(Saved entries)
****************************************

-- pv_equiv track=rewrite | github.com/fragosoa/interview-prep | python/coding/puzzles/tunnel_time.py | getSecondsElapsed
-- ===== SOURCE A (Python) =====
-- from typing import List
--
-- def getSecondsElapsed(C: int, N: int, A: List[int], B: List[int], K: int) -> int:
--     L = [
--         (A[i],B[i])
--         for i in range(N)
--     ]
--     L.sort(key=lambda x: x[1])
--     s = sum([(end-start) for start,end in L])
--
--     total = (K//s)*C
--     rem = K%s
--
--     if K%s == 0:
--         total = ((K-1)//s)*C
--         rem = ((K-1)%s) + 1
--
--     last_end = 0
--     for start,end in L:
--         between = (last_end,start)
--         total += (start-last_end)
--
--         rem -= (end-start)
--         total += (end-start)
--
--         if rem <= 0:
--             total += rem # if rem is negative, then we need to sum
--             return total
--         last_end = end
--
--     return total
--
-- C = 50
--
-- N = 3
--
-- A = [39, 19, 28]
--
-- B = [49, 27, 35]
--
-- K = 15
-- ===== SOURCE B (Python) =====
-- def _locate(ivs, lo, hi, rem):
--     # Divide and conquer over ivs[lo:hi]: returns (lit seconds in the segment,
--     # finishing position if the journey's remaining rem lit-seconds end inside it).
--     if hi <= lo:
--         return 0, None
--     if hi - lo == 1:
--         b, e = ivs[lo]
--         d = e - b
--         return d, (e + rem - d) if d >= rem else None
--     mid = (lo + hi) // 2
--     dl, al = _locate(ivs, lo, mid, rem)
--     if al is not None:
--         return dl, al
--     dr, ar = _locate(ivs, mid, hi, rem - dl)
--     return dl + dr, ar
--
-- def getSecondsElapsed(C, N, A, B, K):
--     ivs = sorted(((A[i], B[i]) for i in range(N)), key=lambda p: p[1])
--     s = sum(e - b for b, e in ivs)
--     q, rem = divmod(K, s)
--     if rem == 0:
--         q, rem = divmod(K - 1, s)
--         rem += 1
--     ans = _locate(ivs, 0, len(ivs), rem)[1]
--     if ans is None:
--         return q * C + ivs[-1][1]
--     return q * C + ans
-- ===== Notes on version B (the rewrite author's own statement) =====
-- stated objective: alternative
-- what changed: Replaces A's single linear walk with running position/last_end/remaining state by a divide-and-conquer segment search: after the sort, a recursive _locate splits the interval range in halves, returning each segment's lit-second total and, if the remaining lit-seconds end inside it, the finishing position reconstructed in closed form.
import Mathlib
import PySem

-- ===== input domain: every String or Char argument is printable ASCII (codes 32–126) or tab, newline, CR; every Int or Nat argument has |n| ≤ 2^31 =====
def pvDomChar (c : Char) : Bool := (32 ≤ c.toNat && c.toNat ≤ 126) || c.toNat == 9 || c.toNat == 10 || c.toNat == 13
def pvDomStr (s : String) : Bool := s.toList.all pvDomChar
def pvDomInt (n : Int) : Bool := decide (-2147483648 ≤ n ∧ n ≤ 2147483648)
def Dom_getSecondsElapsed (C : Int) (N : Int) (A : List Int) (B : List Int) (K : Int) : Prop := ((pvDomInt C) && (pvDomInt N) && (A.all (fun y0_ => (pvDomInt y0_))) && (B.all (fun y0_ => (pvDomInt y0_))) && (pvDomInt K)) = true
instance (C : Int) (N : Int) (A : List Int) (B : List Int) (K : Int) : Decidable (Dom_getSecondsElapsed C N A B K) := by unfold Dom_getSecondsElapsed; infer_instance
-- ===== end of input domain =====

-- B replaces A's single linear walk (position/last_end/remaining state) by a
-- divide-and-conquer segment search over the sorted intervals (objective: alternative).

-- ===== PORT A =====
-- A's for-loop with early return: state (total, last_end, rem)
def pvLoopA : List (Int × Int) → Int → Int → Int → Int
  | [], total, _, _ => total
  | (start, stop) :: rest, total, lastEnd, rem =>
      let total := total + (start - lastEnd)
      let rem := rem - (stop - start)
      let total := total + (stop - start)
      if rem ≤ 0 then total + rem
      else pvLoopA rest total stop rem

def getSecondsElapsed (C : Int) (N : Int) (A : List Int) (B : List Int) (K : Int) : Int :=
  let L := PySem.List.sorted
    ((PySem.List.pyRange 0 N 1).map (fun i => (PySem.List.pyGetD A i 0, PySem.List.pyGetD B i 0)))
    (fun x => x.2) false
  let s := (L.map (fun p => p.2 - p.1)).sum
  if PySem.Int.mod K s = 0 then
    pvLoopA L ((PySem.Int.floordiv (K - 1) s) * C) 0 (PySem.Int.mod (K - 1) s + 1)
  else
    pvLoopA L ((PySem.Int.floordiv K s) * C) 0 (PySem.Int.mod K s)

-- ===== PORT B =====
-- B's recursive _locate over ivs[lo:hi]: (segment lit total, optional finish position)
def pvLocate (ivs : List (Int × Int)) (lo hi : Nat) (rem : Int) : Int × Option Int :=
  if hi ≤ lo then (0, none)
  else if hi - lo = 1 then
    let p := ivs.getD lo (0, 0)
    let d := p.2 - p.1
    (d, if d ≥ rem then some (p.2 + rem - d) else none)
  else
    let mid := (lo + hi) / 2
    let r := pvLocate ivs lo mid rem
    match r.2 with
    | some a => (r.1, some a)
    | none =>
      let r2 := pvLocate ivs mid hi (rem - r.1)
      (r.1 + r2.1, r2.2)
termination_by hi - lo
decreasing_by all_goals omega

def getSecondsElapsed_alt (C : Int) (N : Int) (A : List Int) (B : List Int) (K : Int) : Int :=
  let ivs := PySem.List.sorted
    ((PySem.List.pyRange 0 N 1).map (fun i => (PySem.List.pyGetD A i 0, PySem.List.pyGetD B i 0)))
    (fun p => p.2) false
  let s := (ivs.map (fun p => p.2 - p.1)).sum
  let q := PySem.Int.floordiv K s
  let rem := PySem.Int.mod K s
  let qr := if rem = 0 then (PySem.Int.floordiv (K - 1) s, PySem.Int.mod (K - 1) s + 1) else (q, rem)
  match (pvLocate ivs 0 ivs.length qr.2).2 with
  | none => qr.1 * C + ((PySem.List.pyGet? ivs (-1)).getD (0, 0)).2
  | some a => qr.1 * C + a

-- ===== PRECONDITION & SPEC =====
-- Pre_ excludes exactly the inputs where the Python A raises: N out of range of
-- the interval lists (IndexError) and a zero total lit duration s (ZeroDivisionError).
def Pre_getSecondsElapsed (C : Int) (N : Int) (A : List Int) (B : List Int) (K : Int) : Prop :=
  0 ≤ N ∧ N ≤ A.length ∧ N ≤ B.length ∧
  ((List.range N.toNat).map (fun i => B.getD i 0 - A.getD i 0)).sum ≠ 0

instance (C : Int) (N : Int) (A : List Int) (B : List Int) (K : Int) : Decidable (Pre_getSecondsElapsed C N A B K) := by unfold Pre_getSecondsElapsed; infer_instance

def pvWitness_getSecondsElapsed : Int × Int × List Int × List Int × Int :=
  (50, 3, [39, 19, 28], [49, 27, 35], 15)

def Spec_getSecondsElapsed (C : Int) (N : Int) (A : List Int) (B : List Int) (K : Int) (out : Int) : Prop := out = getSecondsElapsed_alt C N A B K
instance (C : Int) (N : Int) (A : List Int) (B : List Int) (K : Int) (out : Int) : Decidable (Spec_getSecondsElapsed C N A B K out) := by unfold Spec_getSecondsElapsed; infer_instance

-- ===== CLAIM (what is proved, stated in full; the proofs are below) =====
def Claim_equal_getSecondsElapsed : Prop := ∀ (C : Int) (N : Int) (A : List Int) (B : List Int) (K : Int), Dom_getSecondsElapsed C N A B K → Pre_getSecondsElapsed C N A B K → Spec_getSecondsElapsed C N A B K (getSecondsElapsed C N A B K)

-- ===== LEMMAS AND PROOFS =====

-- last end of the interval list, default d (A's telescoped fallback value)
def pvLastEnd : List (Int × Int) → Int → Int
  | [], d => d
  | (_, e) :: t, _ => pvLastEnd t e

theorem pvLastEnd_eq_getLast : ∀ (l : List (Int × Int)) (d : Int),
    pvLastEnd l d = (l.getLast?.getD (d, d)).2 := by
  intro l
  induction l with
  | nil => intro d; simp [pvLastEnd]
  | cons p t ih =>
    intro d
    obtain ⟨b, e⟩ := p
    cases t with
    | nil => simp [pvLastEnd]
    | cons q t' => simpa [pvLastEnd, List.getLast?_cons_cons] using ih e

-- reference linear scan: full lit total and the located finish position
def pvScan : List (Int × Int) → Int → Int × Option Int
  | [], _ => (0, none)
  | (b, e) :: t, rem =>
      let d := e - b
      let r := pvScan t (rem - d)
      (d + r.1, if d ≥ rem then some (e + rem - d) else r.2)

theorem pvScan_fst : ∀ (l : List (Int × Int)) (rem : Int),
    (pvScan l rem).1 = (l.map (fun p => p.2 - p.1)).sum := by
  intro l
  induction l with
  | nil => intro rem; simp [pvScan]
  | cons p t ih => intro rem; obtain ⟨b, e⟩ := p; simp [pvScan, ih]

theorem pvScan_append : ∀ (xs ys : List (Int × Int)) (rem : Int),
    (pvScan (xs ++ ys) rem).2 =
      match (pvScan xs rem).2 with
      | some a => some a
      | none => (pvScan ys (rem - (pvScan xs rem).1)).2 := by
  intro xs
  induction xs with
  | nil => intro ys rem; simp [pvScan]
  | cons p t ih =>
    intro ys rem
    obtain ⟨b, e⟩ := p
    by_cases h : e - b ≥ rem
    · simp [pvScan, h]
    · simp only [List.cons_append, pvScan, if_neg h]
      rw [ih]
      rcases h2 : (pvScan t (rem - (e - b))).2 with _ | v
      · have : rem - (e - b) - (pvScan t (rem - (e - b))).1
             = rem - ((e - b) + (pvScan t (rem - (e - b))).1) := by ring
        rw [this]
      · simp

-- A's walk telescopes to the linear scan plus a closed-form offset
theorem pvLoopA_eq_scan : ∀ (l : List (Int × Int)) (total lastE rem : Int),
    pvLoopA l total lastE rem =
      total - lastE + (match (pvScan l rem).2 with
        | some v => v
        | none => pvLastEnd l lastE) := by
  intro l
  induction l with
  | nil => intro total lastE rem; simp [pvLoopA, pvScan, pvLastEnd]
  | cons p t ih =>
    intro total lastE rem
    obtain ⟨b, e⟩ := p
    by_cases h : e - b ≥ rem
    · have hA : rem - (e - b) ≤ 0 := by omega
      simp only [pvLoopA, pvScan, if_pos hA, if_pos h]
      ring
    · have hA : ¬ rem - (e - b) ≤ 0 := by omega
      simp only [pvLoopA, pvScan, if_neg hA, if_neg h]
      rw [ih (total + (b - lastE) + (e - b)) e (rem - (e - b))]
      rcases h2 : (pvScan t (rem - (e - b))).2 with _ | v
      · simp only [pvLastEnd]; ring
      · ring

-- the divide-and-conquer search agrees with the linear scan on every segment
theorem pvLocate_eq_scan : ∀ (n : Nat) (ivs : List (Int × Int)) (lo hi : Nat) (rem : Int),
    hi - lo ≤ n → hi ≤ ivs.length →
    (pvLocate ivs lo hi rem).2 = (pvScan ((ivs.drop lo).take (hi - lo)) rem).2 ∧
    ((pvScan ((ivs.drop lo).take (hi - lo)) rem).2 = none →
      (pvLocate ivs lo hi rem).1 =
        (((ivs.drop lo).take (hi - lo)).map (fun p => p.2 - p.1)).sum) := by
  intro n
  induction n with
  | zero =>
    intro ivs lo hi rem hn _
    have hle : hi ≤ lo := by omega
    rw [pvLocate, if_pos hle]
    have : hi - lo = 0 := by omega
    simp [this, pvScan]
  | succ m ih =>
    intro ivs lo hi rem hn hlen
    by_cases hle : hi ≤ lo
    · rw [pvLocate, if_pos hle]
      have : hi - lo = 0 := by omega
      simp [this, pvScan]
    · by_cases h1 : hi - lo = 1
      · rw [pvLocate, if_neg hle, if_pos h1]
        have hlo : lo < ivs.length := by omega
        have hseg : (ivs.drop lo).take (hi - lo) = [ivs.getD lo (0, 0)] := by
          rw [h1]
          have hd : ivs.drop lo = ivs[lo] :: ivs.drop (lo + 1) := List.drop_eq_getElem_cons hlo
          rw [hd, List.getD_eq_getElem ivs (0, 0) hlo]
          rfl
        rw [hseg]
        constructor
        · by_cases hc : (ivs.getD lo (0,0)).2 - (ivs.getD lo (0,0)).1 ≥ rem <;>
            simp [pvScan, hc]
        · intro _; simp
      · rw [pvLocate, if_neg hle, if_neg h1]
        have hmid1 : lo < (lo + hi) / 2 := by omega
        have hmid2 : (lo + hi) / 2 < hi := by omega
        set mid := (lo + hi) / 2 with hmid
        have hL := ih ivs lo mid rem (by omega) (by omega)
        have hsplit : (ivs.drop lo).take (hi - lo)
            = (ivs.drop lo).take (mid - lo) ++ (ivs.drop mid).take (hi - mid) := by
          have h3 : hi - lo = (mid - lo) + (hi - mid) := by omega
          rw [h3, List.take_add]
          congr 1
          rw [List.drop_drop]
          congr 2
          omega
        rw [hsplit, pvScan_append]
        rcases hA : (pvLocate ivs lo mid rem).2 with _ | a
        · have hSL : (pvScan ((ivs.drop lo).take (mid - lo)) rem).2 = none := by
            rw [← hL.1, hA]
          have hsum := hL.2 hSL
          have hR := ih ivs mid hi (rem - (pvLocate ivs lo mid rem).1) (by omega) hlen
          simp only [hA, hSL]
          have hrem : rem - (pvScan ((ivs.drop lo).take (mid - lo)) rem).1
              = rem - (pvLocate ivs lo mid rem).1 := by
            rw [pvScan_fst, hsum]
          rw [hrem]
          refine ⟨hR.1, fun hnone => ?_⟩
          rw [List.map_append, List.sum_append, ← hsum, hR.2 hnone]
        · have hSL : (pvScan ((ivs.drop lo).take (mid - lo)) rem).2 = some a := by
            rw [← hL.1, hA]
          simp [hA, hSL]

theorem pvLocate_top (ivs : List (Int × Int)) (rem : Int) :
    (pvLocate ivs 0 ivs.length rem).2 = (pvScan ivs rem).2 := by
  have h := (pvLocate_eq_scan ivs.length ivs 0 ivs.length rem (by omega) (by omega)).1
  simpa using h

theorem pvLoopA_eq_altTail (l : List (Int × Int)) (base rem : Int) :
    pvLoopA l base 0 rem =
      (match (pvLocate l 0 l.length rem).2 with
        | none => base + ((PySem.List.pyGet? l (-1)).getD (0, 0)).2
        | some a => base + a) := by
  rw [pvLocate_top, pvLoopA_eq_scan]
  rcases h : (pvScan l rem).2 with _ | v
  · rw [PySem.List.pyGet?_neg_one, pvLastEnd_eq_getLast l 0]
    ring
  · ring

-- ===== VERDICT (by name: the statement is the Claim_ definition above) =====
theorem getSecondsElapsed_spec : Claim_equal_getSecondsElapsed := by
  unfold Claim_equal_getSecondsElapsed
  intro C N A B K _ _
  unfold Spec_getSecondsElapsed getSecondsElapsed getSecondsElapsed_alt
  simp only []
  split
  · exact pvLoopA_eq_altTail _ _ _
  · exact pvLoopA_eq_altTail _ _ _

****************************************

Please make an exact copy of the lines above from the line with "theorem pvLastEnd_eq_getLast : ∀" through the line with "- (pvScan t (rem - (e - b))).1", both ends included.

• [Completed task]:
theorem pvLastEnd_eq_getLast : ∀ (l : List (Int × Int)) (d : Int),
    pvLastEnd l d = (l.getLast?.getD (d, d)).2 := by
  intro l
  induction l with
  | nil => intro d; simp [pvLastEnd]
  | cons p t ih =>
    intro d
    obtain ⟨b, e⟩ := p
    cases t with
    | nil => simp [pvLastEnd]
    | cons q t' => simpa [pvLastEnd, List.getLast?_cons_cons] using ih e

-- reference linear scan: full lit total and the located finish position
def pvScan : List (Int × Int) → Int → Int × Option Int
  | [], _ => (0, none)
  | (b, e) :: t, rem =>
      let d := e - b
      let r := pvScan t (rem - d)
      (d + r.1, if d ≥ rem then some (e + rem - d) else r.2)

theorem pvScan_fst : ∀ (l : List (Int × Int)) (rem : Int),
    (pvScan l rem).1 = (l.map (fun p => p.2 - p.1)).sum := by
  intro l
  induction l with
  | nil => intro rem; simp [pvScan]
  | cons p t ih => intro rem; obtain ⟨b, e⟩ := p; simp [pvScan, ih]

theorem pvScan_append : ∀ (xs ys : List (Int × Int)) (rem : Int),
    (pvScan (xs ++ ys) rem).2 =
      match (pvScan xs rem).2 with
      | some a => some a
      | none => (pvScan ys (rem - (pvScan xs rem).1)).2 := by
  intro xs
  induction xs with
  | nil => intro ys rem; simp [pvScan]
  | cons p t ih =>
    intro ys rem
    obtain ⟨b, e⟩ := p
    by_cases h : e - b ≥ rem
    · simp [pvScan, h]
    · simp only [List.cons_append, pvScan, if_neg h]
      rw [ih]
      rcases h2 : (pvScan t (rem - (e - b))).2 with _ | v
      · have : rem - (e - b) - (pvScan t (rem - (e - b))).1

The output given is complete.